Dressed to Kill (1980)




Glasses: No.
Doing an Accent?: No
Accent for whole film?: N/A
Hair: Yes
Does he point at someone?: Yes. Only quickly, only once.

Best Line: "Are you sexually attracted to me?" said with all the passion of a cold cobra.

In spite of Michael Caine regularly taking the money where offered, he really kept to a higher level of slumming (i.e kept to the highest paying cheque) and never really dipped into the soupcon of the Italian film industry around this point in his career, like so many of his fellow actors of this vintage and  thus meaning that we missed the chance of seeing him appear in something like an Argento or a Martino movie.

BUT, what Dressed to Kill provides is the closest possible version of what Maurice may have been like had he ended up in a giallo. As this is a purest giallo from that master of aping Argento and Hitchock, Brian De Palma (we like De Palma, here at Caineology, for this exact reason). Chock full of the insanity, violence, trenchcoats and sexual subversions that you expect for yr money when watching one of these.

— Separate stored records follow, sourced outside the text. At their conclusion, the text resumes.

-- pv_equiv track=rewrite | github.com/amohnacs15/seven_contents_by_ai | src/utility/text_utils.py | groom_titles
-- ===== SOURCE A (Python) =====
-- no_space_header_pattern = [
--     '#a',
--     '#B',
--     '#C',
--     '#D',
--     '#E',
--     '#F',
--     '#G',
--     '#H',
--     '#I',
--     '#J',
--     '#K',
--     '#L',
--     '#M',
--     '#N',
--     '#O',
--     '#P',
--     '#Q',
--     '#R',
--     '#S',
--     '#T',
--     '#U',
--     '#V',
--     '#W',
--     '#X',
--     '#Y',
--     '#Z',
-- ]
--
-- def groom_titles(input_string):
--     for check in no_space_header_pattern:
--         split = list(check)
--         solution = f'{split[0]} {split[1]}'
--         input_string = input_string.replace(check, solution)
--     input_string = input_string.replace("H2", "")
--     input_string = input_string.replace("H2 -", "")
--
--     return input_string
-- ===== SOURCE B (Python) =====
-- no_space_header_pattern = [
--     '#a', '#B', '#C', '#D', '#E', '#F', '#G', '#H', '#I', '#J', '#K', '#L',
--     '#M', '#N', '#O', '#P', '#Q', '#R', '#S', '#T', '#U', '#V', '#W', '#X',
--     '#Y', '#Z',
-- ]
--
-- def groom_titles(input_string):
--     # one left-to-right pass driven by a membership set instead of 26 replace passes
--     letters = {p[1] for p in no_space_header_pattern}
--     out = []
--     i = 0
--     n = len(input_string)
--     while i < n:
--         c = input_string[i]
--         if c == '#' and i + 1 < n and input_string[i + 1] in letters:
--             out.append('# ' + input_string[i + 1])
--             i += 2
--         else:
--             out.append(c)
--             i += 1
--     return ''.join(out).replace('H2', '').replace('H2 -', '')
-- ===== Notes on version B (the rewrite author's own statement) =====
-- stated objective: alternative
-- what changed: Replaces A's 26 whole-string .replace passes (one per header pattern) by a single left-to-right scan over the string driven by a set of the patterns' second letters, keeping the trailing H2 replaces.
import Mathlib
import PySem

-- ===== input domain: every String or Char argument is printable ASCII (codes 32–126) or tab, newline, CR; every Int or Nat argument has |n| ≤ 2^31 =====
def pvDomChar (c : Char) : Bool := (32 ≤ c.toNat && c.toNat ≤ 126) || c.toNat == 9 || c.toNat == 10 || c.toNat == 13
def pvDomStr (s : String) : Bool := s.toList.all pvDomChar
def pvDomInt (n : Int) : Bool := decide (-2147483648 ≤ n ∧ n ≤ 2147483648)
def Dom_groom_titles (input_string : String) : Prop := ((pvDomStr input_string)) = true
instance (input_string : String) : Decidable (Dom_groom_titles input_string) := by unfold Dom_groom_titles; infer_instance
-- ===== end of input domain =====

-- B replaces A's 26 whole-string .replace passes by one left-to-right scan driven by a
-- set of the patterns' second letters (objective: alternative decomposition, same result).

-- the module-level pattern table (shared context of both programs)
def no_space_header_pattern : List String :=
  ["#a", "#B", "#C", "#D", "#E", "#F", "#G", "#H", "#I", "#J", "#K", "#L", "#M",
   "#N", "#O", "#P", "#Q", "#R", "#S", "#T", "#U", "#V", "#W", "#X", "#Y", "#Z"]

-- ===== PORT A =====
def groom_titles (input_string : String) : String :=
  let s1 := no_space_header_pattern.foldl (fun acc check =>
    let split := check.toList
    -- split[0] / split[1]: every pattern is a 2-char literal, so pyGet? is always `some`
    let solution := String.ofList [(PySem.List.pyGet? split 0).getD ' ', ' ',
                                   (PySem.List.pyGet? split 1).getD ' ']
    PySem.Str.replace acc check solution) input_string
  let s2 := PySem.Str.replace s1 "H2" ""
  let s3 := PySem.Str.replace s2 "H2 -" ""
  s3

-- ===== PORT B =====
-- letters = {p[1] for p in no_space_header_pattern}
def bLetters : PySem.Set Char :=
  PySem.Set.ofList (no_space_header_pattern.map (fun p => (PySem.List.pyGet? p.toList 1).getD ' '))

-- the while-loop over the index i: at each position look at the 2-char window
def bScan (letters : PySem.Set Char) : List Char → List Char
  | c :: d :: t =>
    if c == '#' && letters.contains d then c :: ' ' :: d :: bScan letters t
    else c :: bScan letters (d :: t)
  | l => l

def groom_titles_alt (input_string : String) : String :=
  let joined := String.ofList (bScan bLetters input_string.toList)
  PySem.Str.replace (PySem.Str.replace joined "H2" "") "H2 -" ""

-- ===== PRECONDITION & SPEC =====
def Spec_groom_titles (input_string : String) (out : String) : Prop := out = groom_titles_alt input_string
instance (input_string : String) (out : String) : Decidable (Spec_groom_titles input_string out) := by unfold Spec_groom_titles; infer_instance

-- ===== CLAIM (what is proved, stated in full; the proofs are below) =====
def Claim_equal_groom_titles : Prop := ∀ (input_string : String), Dom_groom_titles input_string → Spec_groom_titles input_string (groom_titles input_string)

-- ===== LEMMAS AND PROOFS =====

-- the 26 second letters of the pattern table, as a plain literal list
def pvLetters : List Char :=
  ['a','B','C','D','E','F','G','H','I','J','K','L','M','N','O','P','Q','R','S','T','U','V','W','X','Y','Z']

lemma bLetters_eq : bLetters = pvLetters := by decide

lemma pats_eq : no_space_header_pattern.map String.toList = pvLetters.map (fun c => ['#', c]) := by decide

lemma bScan_nil (L : PySem.Set Char) : bScan L [] = [] := rfl

lemma bScan_single (L : PySem.Set Char) (c : Char) : bScan L [c] = [c] := rfl

lemma bScan_cons_head (L : PySem.Set Char) (c : Char) (hc : c ≠ '#') (t : List Char) :
    bScan L (c :: t) = c :: bScan L t := by
  cases t with
  | nil => rfl
  | cons d t' => rw [bScan]; simp [hc]

lemma head?_bScan (L : PySem.Set Char) (l : List Char) : (bScan L l).head? = l.head? := by
  match l with
  | [] => rfl
  | [c] => rfl
  | c :: d :: t => rw [bScan]; split <;> rfl

lemma bScan_empty (l : List Char) : bScan ([] : PySem.Set Char) l = l := by
  match l with
  | [] => rfl
  | [c] => rfl
  | c :: d :: t =>
    rw [bScan]
    simp [PySem.Set.contains, bScan_empty (d :: t)]

-- Python str.replace of the 2-char pattern "#b" by "# b" IS the single-letter scan
lemma replace_go_scan (b : Char) :
    ∀ (fuel : Nat) (l acc : List Char), l.length ≤ fuel →
      PySem.Chars.replace.go ['#', b] ['#', ' ', b] fuel l acc
        = acc.reverse ++ bScan [b] l := by
  intro fuel
  induction fuel with
  | zero =>
    intro l acc hl
    have hnil : l = [] := by cases l with | nil => rfl | cons c t => simp at hl
    subst hnil
    simp [PySem.Chars.replace.go, bScan_nil]
  | succ n ih =>
    intro l acc hl
    match l with
    | [] => simp [PySem.Chars.replace.go, bScan_nil]
    | c :: t =>
      rw [PySem.Chars.replace.go]
      by_cases hpre : List.isPrefixOf ['#', b] (c :: t) = true
      · match t with
        | [] => simp [List.isPrefixOf] at hpre
        | b' :: t' =>
          have hcb : c = '#' ∧ b = b' := by
            have := hpre
            simp [List.isPrefixOf] at this
            exact ⟨this.1.symm, this.2⟩
          obtain ⟨hc, hb⟩ := hcb
          subst hc; subst hb
          rw [if_pos hpre]
          have ht' : t'.length ≤ n := by simp at hl; omega
          have hdrop : List.drop (['#', b].length) ('#' :: b :: t') = t' := by simp
          rw [hdrop, ih t' _ ht']
          rw [bScan]
          have hcond : ('#' == '#' && PySem.Set.contains [b] b) = true := by
            simp [PySem.Set.contains]
          rw [if_pos hcond]
          simp
      · rw [if_neg hpre]
        have ht : t.length ≤ n := by simp at hl; omega
        rw [ih t _ ht]
        cases t with
        | nil => simp [bScan_single, bScan_nil]
        | cons d t' =>
          have hcond : ¬ ((c == '#' && PySem.Set.contains [b] d) = true) := by
            simp only [PySem.Set.contains, List.contains_eq_mem, List.mem_singleton,
              Bool.and_eq_true, beq_iff_eq, decide_eq_true_eq]
            intro ⟨h1, h2⟩
            subst h1; subst h2
            simp [List.isPrefixOf] at hpre
          rw [bScan, if_neg hcond]
          simp

lemma replace_pair (b : Char) (s : List Char) :
    PySem.Chars.replace s ['#', b] ['#', ' ', b] = bScan [b] s := by
  rw [PySem.Chars.replace]
  simpa using replace_go_scan b s.length s [] le_rfl

-- membership of d in a set given as a list, as the Bool the scan tests
lemma contains_iff (S : List Char) (d : Char) :
    PySem.Set.contains S d = true ↔ d ∈ S := by
  simp [PySem.Set.contains, List.contains_eq_mem]

-- composing one more single-letter scan onto an S-scan extends the letter set
lemma bScan_comp (x : Char) (hx1 : x ≠ '#') (hx2 : x ≠ ' ')
    (S : List Char) (hS : ∀ c ∈ S, c ≠ '#') :
    ∀ (n : Nat) (l : List Char), l.length ≤ n →
      bScan [x] (bScan S l) = bScan (S ++ [x]) l := by
  intro n
  induction n with
  | zero =>
    intro l hl
    have hnil : l = [] := by cases l with | nil => rfl | cons c t => simp at hl
    subst hnil; rfl
  | succ n ih =>
    intro l hl
    match l with
    | [] => rfl
    | [c] => simp [bScan_single]
    | c :: d :: t =>
      have htn : t.length ≤ n := by simp at hl; omega
      have hdtn : (d :: t).length ≤ n := by simp at hl ⊢; omega
      by_cases hc : c = '#'
      · subst hc
        by_cases hd : d ∈ S
        · have hdH : d ≠ '#' := hS d hd
          have h1 : ('#' == '#' && PySem.Set.contains S d) = true := by
            simp [PySem.Set.contains, List.contains_eq_mem, hd]
          rw [bScan, if_pos h1]
          have h2 : ¬ (('#' == '#' && PySem.Set.contains [x] ' ') = true) := by
            simp only [PySem.Set.contains, List.contains_eq_mem, List.mem_singleton,
              Bool.and_eq_true, beq_iff_eq, decide_eq_true_eq]
            exact fun ⟨_, h⟩ => hx2 h.symm
          rw [show bScan [x] ('#' :: ' ' :: d :: bScan S t)
                = '#' :: bScan [x] (' ' :: d :: bScan S t) from by rw [bScan, if_neg h2]]
          rw [bScan_cons_head [x] ' ' (by decide), bScan_cons_head [x] d hdH]
          rw [ih t htn]
          have h3 : ('#' == '#' && PySem.Set.contains (S ++ [x]) d) = true := by
            simp [PySem.Set.contains, List.contains_eq_mem, hd]
          rw [bScan, if_pos h3]
        · have h1 : ¬ (('#' == '#' && PySem.Set.contains S d) = true) := by
            simp only [Bool.and_eq_true, beq_self_eq_true, true_and]
            exact fun h => hd ((contains_iff S d).mp h)
          rw [bScan, if_neg h1]
          by_cases hdx : d = x
          · subst hdx
            rw [bScan_cons_head S d hx1]
            have h2 : ('#' == '#' && PySem.Set.contains [d] d) = true := by
              simp [PySem.Set.contains, List.contains_eq_mem]
            rw [bScan, if_pos h2]
            rw [ih t htn]
            have h3 : ('#' == '#' && PySem.Set.contains (S ++ [d]) d) = true := by
              simp [PySem.Set.contains, List.contains_eq_mem]
            rw [bScan, if_pos h3]
          · -- bScan S (d :: t) starts with d
            have hhead : (bScan S (d :: t)).head? = some d := by
              rw [head?_bScan]; rfl
            obtain ⟨M, hM⟩ : ∃ M, bScan S (d :: t) = d :: M := by
              cases hE : bScan S (d :: t) with
              | nil => rw [hE] at hhead; simp at hhead
              | cons e M =>
                rw [hE] at hhead
                simp at hhead
                exact ⟨M, by rw [hhead]⟩
            rw [hM]
            have h2 : ¬ (('#' == '#' && PySem.Set.contains [x] d) = true) := by
              simp only [PySem.Set.contains, List.contains_eq_mem, List.mem_singleton,
                Bool.and_eq_true, beq_iff_eq, decide_eq_true_eq]
              exact fun ⟨_, h⟩ => hdx h
            rw [bScan, if_neg h2]
            rw [← hM, ih (d :: t) hdtn]
            have h3 : ¬ (('#' == '#' && PySem.Set.contains (S ++ [x]) d) = true) := by
              simp only [Bool.and_eq_true, beq_self_eq_true, true_and]
              intro h
              rcases List.mem_append.mp ((contains_iff (S ++ [x]) d).mp h) with h' | h'
              · exact hd h'
              · exact hdx (List.mem_singleton.mp h')
            rw [bScan, if_neg h3]
      · rw [bScan_cons_head S c hc, bScan_cons_head [x] c hc, ih (d :: t) hdtn,
            bScan_cons_head (S ++ [x]) c hc]

-- A's fold of single-pattern replaces, pushed to the char-list level
lemma foldA (P : List String) :
    ∀ (L : List Char), P.map String.toList = L.map (fun c => ['#', c]) →
    ∀ (s : String),
      ((P.foldl (fun acc check =>
          let split := check.toList
          let solution := String.ofList [(PySem.List.pyGet? split 0).getD ' ', ' ',
                                         (PySem.List.pyGet? split 1).getD ' ']
          PySem.Str.replace acc check solution) s).toList
        = L.foldl (fun acc c => bScan [c] acc) s.toList) := by
  induction P with
  | nil =>
    intro L hL s
    cases L with
    | nil => simp
    | cons c L' => simp at hL
  | cons p P ih =>
    intro L hL s
    cases L with
    | nil => simp at hL
    | cons c L' =>
      simp only [List.map_cons, List.cons.injEq] at hL
      obtain ⟨hp, hPL⟩ := hL
      simp only [List.foldl_cons]
      rw [ih L' hPL]
      congr 1
      rw [PySem.Str.toList_replace, hp, String.toList_ofList]
      rw [show (PySem.List.pyGet? ['#', c] 0).getD ' ' = '#' from rfl,
          show (PySem.List.pyGet? ['#', c] 1).getD ' ' = c from rfl]
      exact replace_pair c s.toList

-- folding the single-letter scans accumulates the whole letter set
lemma fold_scan :
    ∀ (Ls : List Char), (∀ c ∈ Ls, c ≠ '#' ∧ c ≠ ' ') →
    ∀ (S : List Char), (∀ c ∈ S, c ≠ '#') →
    ∀ (l : List Char),
      Ls.foldl (fun acc x => bScan [x] acc) (bScan S l) = bScan (S ++ Ls) l := by
  intro Ls
  induction Ls with
  | nil => intro _ S _ l; simp
  | cons x Ls ih =>
    intro hLs S hS l
    rw [List.foldl_cons]
    rw [bScan_comp x (hLs x (by simp)).1 (hLs x (by simp)).2 S hS l.length l le_rfl]
    rw [ih (fun c hc => hLs c (by simp [hc])) (S ++ [x])
        (fun c hc => by
          rcases List.mem_append.mp hc with h' | h'
          · exact hS c h'
          · rw [List.mem_singleton.mp h']; exact (hLs x (by simp)).1) l]
    rw [List.append_assoc]
    rfl

-- the letters of the table are neither '#' nor ' '
lemma pvLetters_ok : ∀ c ∈ pvLetters, c ≠ '#' ∧ c ≠ ' ' := by
  have hb : pvLetters.all (fun c => c != '#' && c != ' ') = true := by decide
  intro c hc
  have h := List.all_eq_true.mp hb c hc
  simpa using h

-- the core identity: A's 26 replace passes equal B's one scan
lemma core_eq (s : String) :
    (no_space_header_pattern.foldl (fun acc check =>
        let split := check.toList
        let solution := String.ofList [(PySem.List.pyGet? split 0).getD ' ', ' ',
                                       (PySem.List.pyGet? split 1).getD ' ']
        PySem.Str.replace acc check solution) s)
      = String.ofList (bScan bLetters s.toList) := by
  have h1 := foldA no_space_header_pattern pvLetters pats_eq s
  have h2 := fold_scan pvLetters pvLetters_ok [] (by simp) s.toList
  rw [bScan_empty] at h2
  simp only [List.nil_append] at h2
  rw [h2] at h1
  calc (no_space_header_pattern.foldl _ s)
      = String.ofList (no_space_header_pattern.foldl _ s).toList := String.ofList_toList.symm
    _ = String.ofList (bScan bLetters s.toList) := by rw [h1, bLetters_eq]

-- ===== VERDICT (by name: the statement is the Claim_ definition above) =====
theorem groom_titles_spec : Claim_equal_groom_titles := by
  intro s _
  unfold Spec_groom_titles groom_titles groom_titles_alt
  simp only
  rw [core_eq s]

A frustrated married housewife, bored with her rich life and inattentive husband, confides to her doctor (Caine) that she is sexually frustrated and bored, coming on to him (very professionally rebuted, I must say) and later to a random stranger she meets in a gallery. On the way out of this romantic rendezvous, the poor lady is brutally murdered by the classic giallo killer type - razor, trenchcoat, but no trilby.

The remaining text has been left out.